Talking to “ordinary people”. A medieval art
de Michel Zink
Cerf, 240 p., 20 €
To those who know how to observe it, the Middle Ages always reveal a more complex social richness than one might imagine. So it is with his way of considering the “simple”, this non-literate, hardworking population, living far from courts, universities and monasteries. A fine connoisseur of medieval literature, Michel Zink, professor emeritus at the Collège de France, devoted his last year of classes to this intriguing research: how was this society, unequal and hierarchical par excellence, at the same time traversed by an effort to addressed to “the simple people”.
In their relationship with “simple people”, the clerics could not fail to be obsessed with this verse from the Gospels where Christ exclaims: “I bless you, Lord of heaven and earth, for having hidden this from the wise and to the skilful and to have revealed it to the little ones” (Matthew 11, 25). Michel Zink shows all their ambivalences about simplicity, which evokes innocence, candor but also stupidity, while being valued for the humility and the absence of duplicity that it presupposes. “The vocabulary of simplicity is in itself pejorative. It reflects the feeling of intellectual and social superiority of those who use it,” he notes.
drop latin
Concern for evangelization, however, forced scholars to address the people in a language they understood and to abandon Latin in order to conquer minds and hearts. As early as 813, the Council of Tours invited people to preach in the “rustic Gallic or Teutonic language”, in other words in the language of the peasants, French or German. Thanks to the efforts of the clerics, a literary expression took shape in Romance languages that were still in their infancy. These shape songs and stories, appropriate and develop a popular poetry far removed from ancient canons and hitherto despised, deploy a syntax simpler than the Latin sentence and a new art of eloquence.

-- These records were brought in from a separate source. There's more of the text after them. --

-- pv_equiv track=rewrite | github.com/Madhav1223/COA_Lab | shifter.py | arithematic_shift_right
-- ===== SOURCE A (Python) =====
-- def arithematic_shift_right(a):
--     tmp =" "
--     out_var = a[len(a)-1]
--     for i in range(len(a)-1,0,-1):
--          tmp+=a[i-1]
--     tmp+=a[0]
--     a=tmp[::-1].strip()
--     return a,out_var
-- ===== SOURCE B (Python) =====
-- def arithematic_shift_right(a):
--     # closed form: A's loop builds reversed(a[:-1]) then reverses back
--     return (a[0] + a[:-1]).strip(), a[-1]
-- ===== Notes on version B (the rewrite author's own statement) =====
-- stated objective: faster
-- what changed: Replaces the reverse-and-reassemble loop (sentinel space, character-by-character concatenation, final reversal) by the single closed-form slice expression (a[0] + a[:-1]).strip(), a[-1].
import Mathlib
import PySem

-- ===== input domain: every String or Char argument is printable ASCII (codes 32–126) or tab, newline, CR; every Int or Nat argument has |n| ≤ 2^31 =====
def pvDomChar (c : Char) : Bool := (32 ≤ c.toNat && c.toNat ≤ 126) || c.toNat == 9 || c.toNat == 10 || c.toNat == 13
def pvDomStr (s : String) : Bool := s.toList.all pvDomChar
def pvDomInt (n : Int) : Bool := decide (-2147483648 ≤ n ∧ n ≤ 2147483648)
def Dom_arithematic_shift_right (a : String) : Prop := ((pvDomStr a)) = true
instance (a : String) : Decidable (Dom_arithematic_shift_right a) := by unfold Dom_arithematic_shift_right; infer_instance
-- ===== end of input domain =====

-- B replaces A's reverse-and-reassemble loop (sentinel space + final reversal) by the
-- closed-form expression (a[0] + a[:-1]).strip(), a[-1] — simpler, no loop.


-- ===== PORT A =====
def arithematic_shift_right (a : String) : String × String :=
  let cs := a.toList
  let out_var : List Char := [PySem.List.pyGetD cs ((cs.length : Int) - 1) ' ']
  let tmp : List Char :=
    (PySem.List.pyRange ((cs.length : Int) - 1) 0 (-1)).foldl
      (fun t i => t ++ [PySem.List.pyGetD cs (i - 1) ' ']) [' ']
  let tmp2 := tmp ++ [PySem.List.pyGetD cs 0 ' ']
  let res := PySem.Chars.strip tmp2.reverse      -- tmp[::-1].strip()
  (String.ofList res, String.ofList out_var)

-- ===== PORT B =====
def arithematic_shift_right_alt (a : String) : String × String :=
  let cs := a.toList
  let res := PySem.Chars.strip
      (PySem.List.pyGetD cs 0 ' ' :: PySem.List.slice cs none (some (-1)))  -- (a[0] + a[:-1]).strip()
  (String.ofList res, String.ofList [PySem.List.pyGetD cs (-1) ' '])               -- a[-1]

-- ===== PRECONDITION & SPEC =====
-- A (and B) raise IndexError on the empty string: Pre_ excludes exactly a = "".
def Pre_arithematic_shift_right (a : String) : Prop := a.toList ≠ []
instance (a : String) : Decidable (Pre_arithematic_shift_right a) := by unfold Pre_arithematic_shift_right; infer_instance
def pvWitness_arithematic_shift_right : String := "1011"

def Spec_arithematic_shift_right (a : String) (out : String × String) : Prop := out = arithematic_shift_right_alt a
instance (a : String) (out : String × String) : Decidable (Spec_arithematic_shift_right a out) := by unfold Spec_arithematic_shift_right; infer_instance

-- ===== CLAIM (what is proved, stated in full; the proofs are below) =====
def Claim_equal_arithematic_shift_right : Prop := ∀ (a : String), Dom_arithematic_shift_right a → Pre_arithematic_shift_right a → Spec_arithematic_shift_right a (arithematic_shift_right a)

-- ===== LEMMAS AND PROOFS =====

-- range(n+1, 0, -1) = (n+1) :: range(n, 0, -1)
lemma pyRange_neg_one_cons (n : Nat) :
    PySem.List.pyRange ((n + 1 : Nat) : Int) 0 (-1)
      = ((n + 1 : Nat) : Int) :: PySem.List.pyRange (n : Int) 0 (-1) := by
  rcases Nat.eq_zero_or_pos n with h | h
  · subst h; decide
  · simp only [PySem.List.pyRange]
    norm_num
    rw [if_pos (by exact_mod_cast h)]
    simp only [List.range_succ_eq_map, List.map_cons, List.map_map]
    norm_num

-- the loop of A appends the first n characters of cs in reverse order
lemma loopA (cs : List Char) (n : Nat) (hn : n ≤ cs.length) (acc : List Char) :
    (PySem.List.pyRange (n : Int) 0 (-1)).foldl
      (fun t i => t ++ [PySem.List.pyGetD cs (i - 1) ' ']) acc
      = acc ++ (cs.take n).reverse := by
  induction n generalizing acc with
  | zero => simp [PySem.List.pyRange]
  | succ m ih =>
    rw [pyRange_neg_one_cons, List.foldl_cons]
    have hidx : ((m + 1 : Nat) : Int) - 1 = ((m : Nat) : Int) := by push_cast; ring
    rw [hidx, PySem.List.pyGetD_natCast]
    rw [ih (by omega)]
    have hm : m < cs.length := by omega
    rw [List.getD_eq_getElem cs ' ' hm, List.take_add_one, List.getElem?_eq_getElem hm,
      List.reverse_append]
    simp

lemma strip_append_space (x : List Char) :
    PySem.Chars.strip (x ++ [' ']) = PySem.Chars.strip x := by
  unfold PySem.Chars.strip PySem.Chars.lstrip PySem.Chars.rstrip
  rw [List.dropWhile_append]
  by_cases h : (List.dropWhile PySem.Chars.isspace x).isEmpty
  · rw [if_pos h]
    have hx : List.dropWhile PySem.Chars.isspace x = [] := by
      simpa [List.isEmpty_iff] using h
    rw [hx]
    decide
  · rw [if_neg h]
    rw [List.reverse_append]
    have hsp : PySem.Chars.isspace ' ' = true := by decide
    simp only [List.reverse_singleton, List.singleton_append, List.dropWhile_cons, hsp,
      if_true]

-- ===== VERDICT (by name: the statement is the Claim_ definition above) =====
theorem arithematic_shift_right_spec : Claim_equal_arithematic_shift_right := by
  intro a _ hpre
  unfold Spec_arithematic_shift_right arithematic_shift_right arithematic_shift_right_alt
  set cs := a.toList with hcs
  have hne : cs ≠ [] := hpre
  have hlen : 1 ≤ cs.length := List.length_pos_iff.mpr hne
  simp only []
  -- rewrite the loop
  have hcast : ((cs.length : Int) - 1) = ((cs.length - 1 : Nat) : Int) := by omega
  rw [hcast, loopA cs (cs.length - 1) (by omega)]
  -- compute the pieces
  have h0 : PySem.List.pyGetD cs 0 ' ' = cs.getD 0 ' ' := by
    simpa using PySem.List.pyGetD_natCast cs 0 ' '
  have hlast : PySem.List.pyGetD cs ((cs.length - 1 : Nat) : Int) ' ' = cs.getD (cs.length - 1) ' ' :=
    PySem.List.pyGetD_natCast cs (cs.length - 1) ' '
  have hneg1 : PySem.List.pyGetD cs (-1) ' ' = cs.getLast hne := PySem.List.pyGetD_neg_one cs ' ' hne
  have hlast' : cs.getD (cs.length - 1) ' ' = cs.getLast hne := by
    have h : cs.length - 1 < cs.length := by omega
    rw [List.getD_eq_getElem cs ' ' h, List.getLast_eq_getElem]
  rw [hlast, hlast', hneg1]
  have hslice : PySem.List.slice cs none (some (-1)) = cs.dropLast := PySem.List.slice_to_neg_one cs
  rw [hslice]
  have hdl : cs.take (cs.length - 1) = cs.dropLast := (List.dropLast_eq_take (l := cs)).symm
  rw [hdl]
  -- reverse the assembled tmp
  have hrev : (([' '] ++ cs.dropLast.reverse) ++ [PySem.List.pyGetD cs 0 ' ']).reverse
      = PySem.List.pyGetD cs 0 ' ' :: (cs.dropLast ++ [' ']) := by
    simp
  rw [hrev]
  rw [show PySem.List.pyGetD cs 0 ' ' :: (cs.dropLast ++ [' '])
      = (PySem.List.pyGetD cs 0 ' ' :: cs.dropLast) ++ [' '] from by simp]
  rw [strip_append_space]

Their sermons intended for the simple also have recourse to exempla, these anecdotes of daily life or little edifying stories, which the preacher inserts into his sermon to bring out the lesson in a clear and lively way. “It is the conviction that the story is in itself a literary form adapted to the simple, as opposed to analysis, demonstration, exegesis of course, and even exhortation”, underlines Michel Zink .
This book returns with erudition – and in a sometimes a little pointed way – on the literary discoveries of the clerics to spread the Christian message. Thus, for Jacques de Vitry (1160-1240), the sermon should not seek “refined and elegant remarks”, always a subject of rivalry between clerics. It must be adapted to each of the audiences (bourgeois, peasants, patients…) and in particular “treat the ignorant and the neophytes, not with severity, but with gentleness”. A rich chapter is also devoted to Maurice de Sully (1120-1196), bishop of Paris who launched the construction of Notre-Dame Cathedral, author of the first French sermonary in prose, which was used… until the 19th century!
Through its efforts to reach everyone, this Middle Ages proves to be incredibly close to our contemporary concern for popularization and equality. It is the art of Michel Zink to span the centuries in this way to make us feel this unknown relationship.